MOSCOW — MOSCOW -- After two years shut out from the Russian automobile market by prohibitive import taxes, the United States' two biggest automakers are making plans to set up local manufacturing facilities.
During the course of this month, both General Motors and Ford Motor Co. announced they were in talks on vehicle-assembly plants in the former Soviet Union.
In early December, General Motors formed a $250 million joint venture to build 50,000 Chevrolet Blazers a year at a plant in Tatarstan, 1,400 kilometers east of Moscow.
A week later, Ford announced that it had signed a memorandum of understanding for the development of a joint-venture assembly plant in Minsk, the capital of the former Soviet &L; Republic of Belarus.
The announcements fit in with the global expansion plans of GM and Ford but each company says the main reason for setting up locally is that it provides a way to avoid Russia's high import tariffs. Those tariffs add between 250 percent and 300 percent onto the factory price of U.S.-built vehicles.
For example, a six-cylinder car that sells for $24,000 in the United States retails for about $61,000 in Russia.
Louis Hughes, president of General Motors International Operations, said that tariff considerations were a major factor in GM's decision to set up its plant. He said the Chevrolet Blazer had sold well in Russia despite the very high level of import taxes. But he added, "we expect that a locally produced Chevrolet Blazer will be able to be more popularly priced."
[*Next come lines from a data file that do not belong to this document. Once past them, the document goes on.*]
theorem classifyOne_eq (c : Char) : classifyOne c = PySem.Dict.mk
    [("hydrophobic", P1 c), ("hydrophilic", P2 c), ("aromatic", P3 c), ("small", P4 c),
     ("positive", P5 c), ("negative", P6 c), ("aliphatic", P7 c), ("hydroxy", P8 c),
     ("polar_uncharged", P9 c), ("charged", P10 c)] := by
  simp [classifyOne, PySem.Dict.insert, PySem.Dict.empty, PySem.Dict.getD, PySem.Dict.get?,
    PySem.Dict.contains, P1, P2, P3, P4, P5, P6, P7, P8, P9, P10]

theorem keysClassify (c : Char) : (classifyOne c).keys =
    ["hydrophobic","hydrophilic","aromatic","small","positive","negative","aliphatic","hydroxy","polar_uncharged","charged"] := by
  rw [classifyOne_eq]; simp

theorem getD_1 (c : Char) : (classifyOne c).getD "hydrophobic" false = P1 c := by
  rw [classifyOne_eq]; simp [PySem.Dict.getD, PySem.Dict.get?]

theorem mod_1 (f : List Int → List Int) (l1 l2 l3 l4 l5 l6 l7 l8 l9 l10 : List Int) :
    (mk10 l1 l2 l3 l4 l5 l6 l7 l8 l9 l10).modify "hydrophobic" [] f = mk10 (f l1) l2 l3 l4 l5 l6 l7 l8 l9 l10 := by
  simp [mk10, PySem.Dict.modify, PySem.Dict.getD, PySem.Dict.get?, PySem.Dict.insert, PySem.Dict.contains]

theorem step_1 (b : Bool) (m : Int) (l1 l2 l3 l4 l5 l6 l7 l8 l9 l10 : List Int) :
    (if b then (mk10 l1 l2 l3 l4 l5 l6 l7 l8 l9 l10).modify "hydrophobic" [] (fun l => l ++ [m]) else mk10 l1 l2 l3 l4 l5 l6 l7 l8 l9 l10)
    = mk10 (l1 ++ ite1 b m) l2 l3 l4 l5 l6 l7 l8 l9 l10 := by
  cases b <;> simp [mod_1, ite1]

theorem getD_2 (c : Char) : (classifyOne c).getD "hydrophilic" false = P2 c := by
  rw [classifyOne_eq]; simp [PySem.Dict.getD, PySem.Dict.get?]

theorem mod_2 (f : List Int → List Int) (l1 l2 l3 l4 l5 l6 l7 l8 l9 l10 : List Int) :
    (mk10 l1 l2 l3 l4 l5 l6 l7 l8 l9 l10).modify "hydrophilic" [] f = mk10 l1 (f l2) l3 l4 l5 l6 l7 l8 l9 l10 := by
  simp [mk10, PySem.Dict.modify, PySem.Dict.getD, PySem.Dict.get?, PySem.Dict.insert, PySem.Dict.contains]

theorem step_2 (b : Bool) (m : Int) (l1 l2 l3 l4 l5 l6 l7 l8 l9 l10 : List Int) :
    (if b then (mk10 l1 l2 l3 l4 l5 l6 l7 l8 l9 l10).modify "hydrophilic" [] (fun l => l ++ [m]) else mk10 l1 l2 l3 l4 l5 l6 l7 l8 l9 l10)
    = mk10 l1 (l2 ++ ite1 b m) l3 l4 l5 l6 l7 l8 l9 l10 := by
  cases b <;> simp [mod_2, ite1]

theorem getD_3 (c : Char) : (classifyOne c).getD "aromatic" false = P3 c := by
  rw [classifyOne_eq]; simp [PySem.Dict.getD, PySem.Dict.get?]

theorem mod_3 (f : List Int → List Int) (l1 l2 l3 l4 l5 l6 l7 l8 l9 l10 : List Int) :
    (mk10 l1 l2 l3 l4 l5 l6 l7 l8 l9 l10).modify "aromatic" [] f = mk10 l1 l2 (f l3) l4 l5 l6 l7 l8 l9 l10 := by
  simp [mk10, PySem.Dict.modify, PySem.Dict.getD, PySem.Dict.get?, PySem.Dict.insert, PySem.Dict.contains]

theorem step_3 (b : Bool) (m : Int) (l1 l2 l3 l4 l5 l6 l7 l8 l9 l10 : List Int) :
    (if b then (mk10 l1 l2 l3 l4 l5 l6 l7 l8 l9 l10).modify "aromatic" [] (fun l => l ++ [m]) else mk10 l1 l2 l3 l4 l5 l6 l7 l8 l9 l10)
    = mk10 l1 l2 (l3 ++ ite1 b m) l4 l5 l6 l7 l8 l9 l10 := by
  cases b <;> simp [mod_3, ite1]

theorem getD_4 (c : Char) : (classifyOne c).getD "small" false = P4 c := by
  rw [classifyOne_eq]; simp [PySem.Dict.getD, PySem.Dict.get?]

theorem mod_4 (f : List Int → List Int) (l1 l2 l3 l4 l5 l6 l7 l8 l9 l10 : List Int) :
    (mk10 l1 l2 l3 l4 l5 l6 l7 l8 l9 l10).modify "small" [] f = mk10 l1 l2 l3 (f l4) l5 l6 l7 l8 l9 l10 := by
  simp [mk10, PySem.Dict.modify, PySem.Dict.getD, PySem.Dict.get?, PySem.Dict.insert, PySem.Dict.contains]
-- pv_equiv track=rewrite | github.com/chrisjwood16/openprescribing-analyse-to-api | analyse-to-api.py | check_for_mixed_code_types
-- ===== SOURCE A (Python) =====
-- def check_for_mixed_code_types(codes):
--     has_vmp = False
--     has_shorter_code = False
--
--     for code in codes:
--         if len(code) == 15:
--             has_vmp = True
--         elif len(code) < 15:
--             has_shorter_code = True
--
--     if has_vmp and has_shorter_code:
--         return True
--     else:
--         return False
-- ===== SOURCE B (Python) =====
-- def check_for_mixed_code_types(codes):
--     # Keep only lengths that can matter (>15 is ignored by the task);
--     # mixed types present iff the extremes of that list are 15 and something smaller.
--     relevant = [len(code) for code in codes if len(code) <= 15]
--     return bool(relevant) and min(relevant) < max(relevant) == 15
-- ===== Notes on version B (the rewrite author's own statement) =====
-- stated objective: alternative
-- what changed: Instead of tracking two boolean flags per element, B filters the lengths down to those <= 15 and decides by a min/max aggregation: mixed types exist iff min(relevant) < max(relevant) == 15.
import Mathlib
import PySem

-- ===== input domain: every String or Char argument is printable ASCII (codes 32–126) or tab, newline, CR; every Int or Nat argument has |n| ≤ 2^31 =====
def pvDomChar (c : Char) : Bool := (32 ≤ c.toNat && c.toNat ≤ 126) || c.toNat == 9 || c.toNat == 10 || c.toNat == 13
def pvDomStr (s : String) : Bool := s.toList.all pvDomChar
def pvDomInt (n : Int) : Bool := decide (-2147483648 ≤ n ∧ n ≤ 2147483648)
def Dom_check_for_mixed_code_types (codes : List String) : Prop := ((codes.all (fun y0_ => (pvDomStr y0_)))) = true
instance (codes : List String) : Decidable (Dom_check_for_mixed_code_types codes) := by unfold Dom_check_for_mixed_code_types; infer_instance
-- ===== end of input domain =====

-- B decides via a min/max aggregation over the filtered lengths (≤ 15) instead of A's two running flags (alternative decomposition, same cost).


-- ===== PORT A =====
def check_for_mixed_code_types (codes : List String) : Bool :=
  let st := codes.foldl (fun (st : Bool × Bool) code =>
    if code.toList.length = 15 then (true, st.2)
    else if code.toList.length < 15 then (st.1, true)
    else st) (false, false)
  if st.1 && st.2 then true else false

-- ===== PORT B =====
def check_for_mixed_code_types_alt (codes : List String) : Bool :=
  let relevant : List Nat :=
    codes.filterMap (fun code =>
      if code.toList.length ≤ 15 then some code.toList.length else none)
  match PySem.List.min? relevant (fun x => x), PySem.List.max? relevant (fun x => x) with
  | some mn, some mx => decide (mn < mx) && decide (mx = 15)
  | _, _ => false

-- ===== PRECONDITION & SPEC =====
def Spec_check_for_mixed_code_types (codes : List String) (out : Bool) : Prop := out = check_for_mixed_code_types_alt codes
instance (codes : List String) (out : Bool) : Decidable (Spec_check_for_mixed_code_types codes out) := by unfold Spec_check_for_mixed_code_types; infer_instance

-- ===== CLAIM (what is proved, stated in full; the proofs are below) =====
def Claim_equal_check_for_mixed_code_types : Prop := ∀ (codes : List String), Dom_check_for_mixed_code_types codes → Spec_check_for_mixed_code_types codes (check_for_mixed_code_types codes)

-- ===== LEMMAS AND PROOFS =====

-- A's loop flags are exactly the two existential facts about lengths.
theorem pv_foldl_flags (codes : List String) (b1 b2 : Bool) :
    codes.foldl (fun (st : Bool × Bool) code =>
      if code.toList.length = 15 then (true, st.2)
      else if code.toList.length < 15 then (st.1, true)
      else st) (b1, b2)
    = (b1 || codes.any (fun c => c.toList.length = 15),
       b2 || codes.any (fun c => c.toList.length < 15)) := by
  induction codes generalizing b1 b2 with
  | nil => simp
  | cons c cs ih =>
    rw [List.foldl_cons, List.any_cons, List.any_cons]
    by_cases h15 : c.toList.length = 15
    · have hn : ¬ c.toList.length < 15 := by omega
      rw [if_pos h15, ih]
      simp only [String.length_toList] at h15 hn
      simp [h15]
    · by_cases hlt : c.toList.length < 15
      · rw [if_neg h15, if_pos hlt, ih]
        simp only [String.length_toList] at h15 hlt
        simp [h15, hlt]
      · rw [if_neg h15, if_neg hlt, ih]
        simp only [String.length_toList] at h15 hlt
        simp [h15, hlt]

-- membership in B's filtered length list
theorem pv_mem_relevant (codes : List String) (x : Nat) :
    x ∈ codes.filterMap (fun code =>
        if code.toList.length ≤ 15 then some code.toList.length else none)
      ↔ (∃ c ∈ codes, c.toList.length = x) ∧ x ≤ 15 := by
  constructor
  · intro hmem
    obtain ⟨c, hc, h⟩ := List.mem_filterMap.1 hmem
    by_cases hle : c.toList.length ≤ 15
    · rw [if_pos hle] at h
      obtain rfl : c.toList.length = x := Option.some.inj h
      exact ⟨⟨c, hc, rfl⟩, hle⟩
    · rw [if_neg hle] at h; cases h
  · rintro ⟨⟨c, hc, hx⟩, hle⟩
    refine List.mem_filterMap.2 ⟨c, hc, ?_⟩
    rw [hx, if_pos hle]

-- B computes the same two existential facts.
theorem pv_b_eq (codes : List String) :
    check_for_mixed_code_types_alt codes
    = ((codes.any fun c => decide (c.toList.length = 15)) && codes.any fun c => decide (c.toList.length < 15)) := by
  unfold check_for_mixed_code_types_alt
  set R := codes.filterMap (fun code =>
      if code.toList.length ≤ 15 then some code.toList.length else none) with hR
  rcases hmn : PySem.List.min? R (fun x => x) with _ | mn
  · -- empty relevant list: no code of length ≤ 15, so no code of length 15
    have hnil : R = [] := (PySem.List.min?_eq_none_iff R (fun x => x)).1 hmn
    have hmx : PySem.List.max? R (fun x => x) = none := (PySem.List.max?_eq_none_iff R (fun x => x)).2 hnil
    simp only [hmn, hmx]
    have : codes.any (fun c => decide (c.toList.length = 15)) = false := by
      rw [List.any_eq_false]
      intro c hc hdec
      have h15 : c.toList.length = 15 := by simpa using hdec
      have : (15 : Nat) ∈ R := (pv_mem_relevant codes 15).2 ⟨⟨c, hc, h15⟩, le_refl _⟩
      rw [hnil] at this; cases this
    rw [this]; rfl
  · rcases hmx : PySem.List.max? R (fun x => x) with _ | mx
    · have hnil : R = [] := (PySem.List.max?_eq_none_iff R (fun x => x)).1 hmx
      rw [hnil, (PySem.List.min?_eq_none_iff [] (fun x => x)).2 rfl] at hmn
      cases hmn
    · have hmnR : mn ∈ R := PySem.List.min?_mem hmn
      have hmxR : mx ∈ R := PySem.List.max?_mem hmx
      simp only [hmn, hmx]
      rw [Bool.eq_iff_iff]
      simp only [Bool.and_eq_true, decide_eq_true_eq, List.any_eq_true]
      constructor
      · rintro ⟨hlt, h15⟩
        obtain ⟨⟨c, hc, hcx⟩, _⟩ := (pv_mem_relevant codes mx).1 hmxR
        obtain ⟨⟨d, hd, hdx⟩, _⟩ := (pv_mem_relevant codes mn).1 hmnR
        exact ⟨⟨c, hc, by simp [hcx, h15]⟩, ⟨d, hd, by simp [hdx]; omega⟩⟩
      · rintro ⟨⟨c, hc, hc15⟩, ⟨d, hd, hdlt⟩⟩
        have h15R : (15 : Nat) ∈ R := (pv_mem_relevant codes 15).2 ⟨⟨c, hc, hc15⟩, le_refl _⟩
        have hdR : d.toList.length ∈ R :=
          (pv_mem_relevant codes d.toList.length).2 ⟨⟨d, hd, rfl⟩, by omega⟩
        have hmx15 : (15 : Nat) ≤ mx := PySem.List.max?_isMax hmx 15 h15R
        have hmxle : mx ≤ 15 := ((pv_mem_relevant codes mx).1 hmxR).2
        have hmnle : mn ≤ d.toList.length := PySem.List.min?_isMin hmn _ hdR
        exact ⟨by omega, by omega⟩

-- ===== VERDICT (by name: the statement is the Claim_ definition above) =====
theorem check_for_mixed_code_types_spec : Claim_equal_check_for_mixed_code_types := by
  intro codes _
  unfold Spec_check_for_mixed_code_types check_for_mixed_code_types
  rw [pv_foldl_flags, pv_b_eq]
  simp only [Bool.false_or]
  split_ifs with h
  · exact h.symm
  · simp only [Bool.not_eq_true] at h
    exact h.symm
Ford's decision to open a kit assembly plant in Belarus also will bring import tax benefits, but they will depend on the fate of diplomatic relations between Russia and its neighbors.
Belarus itself is a fairly impoverished country of 10 million with a small automobile market, but since June it has entered into a customs union with the much bigger Russian market of 150 million and also with Kazakhstan, population 17 million.
Ford says it is hoping to sell vehicles assembled in Belarus to its dealer network throughout Russia and Kazakhstan. Dmitry Yurushkin, a consultant for Ford in Russia, said, "From an economic point of view, Russia and Belarus are practically the same country."
But the rules of the customs union are still unclear and some industry analysts questioned whether Russian automakers will accept competition coming at low rates of import duty from across the border.
Russian carmakers, especially AvtoVAZ, which makes about half million cheap but very poor quality Lada vehicles a year, are lobbying hard against lowering of import taxes.
In response to these pressures, Russia has raised import taxes on cars seven times since December 1993. The tax increases squelched U.S. exports, which dropped from $118 million in 1993 to $49 million in 1994. Industry analysts say sales have recovered slightly this year.
Russian customs officials say the tax increases have risen to the point where smuggling is about the only way to import cars into Russia at a reasonable price. So Ford has signed a memorandum of understanding with the Belarussian government, although it says it will not have a clear deal until spring.
And GM has set up a formal joint venture with a Russian partner and could start manufacturing within 24 months, but the project is still waiting for support and final approval from the Russian government.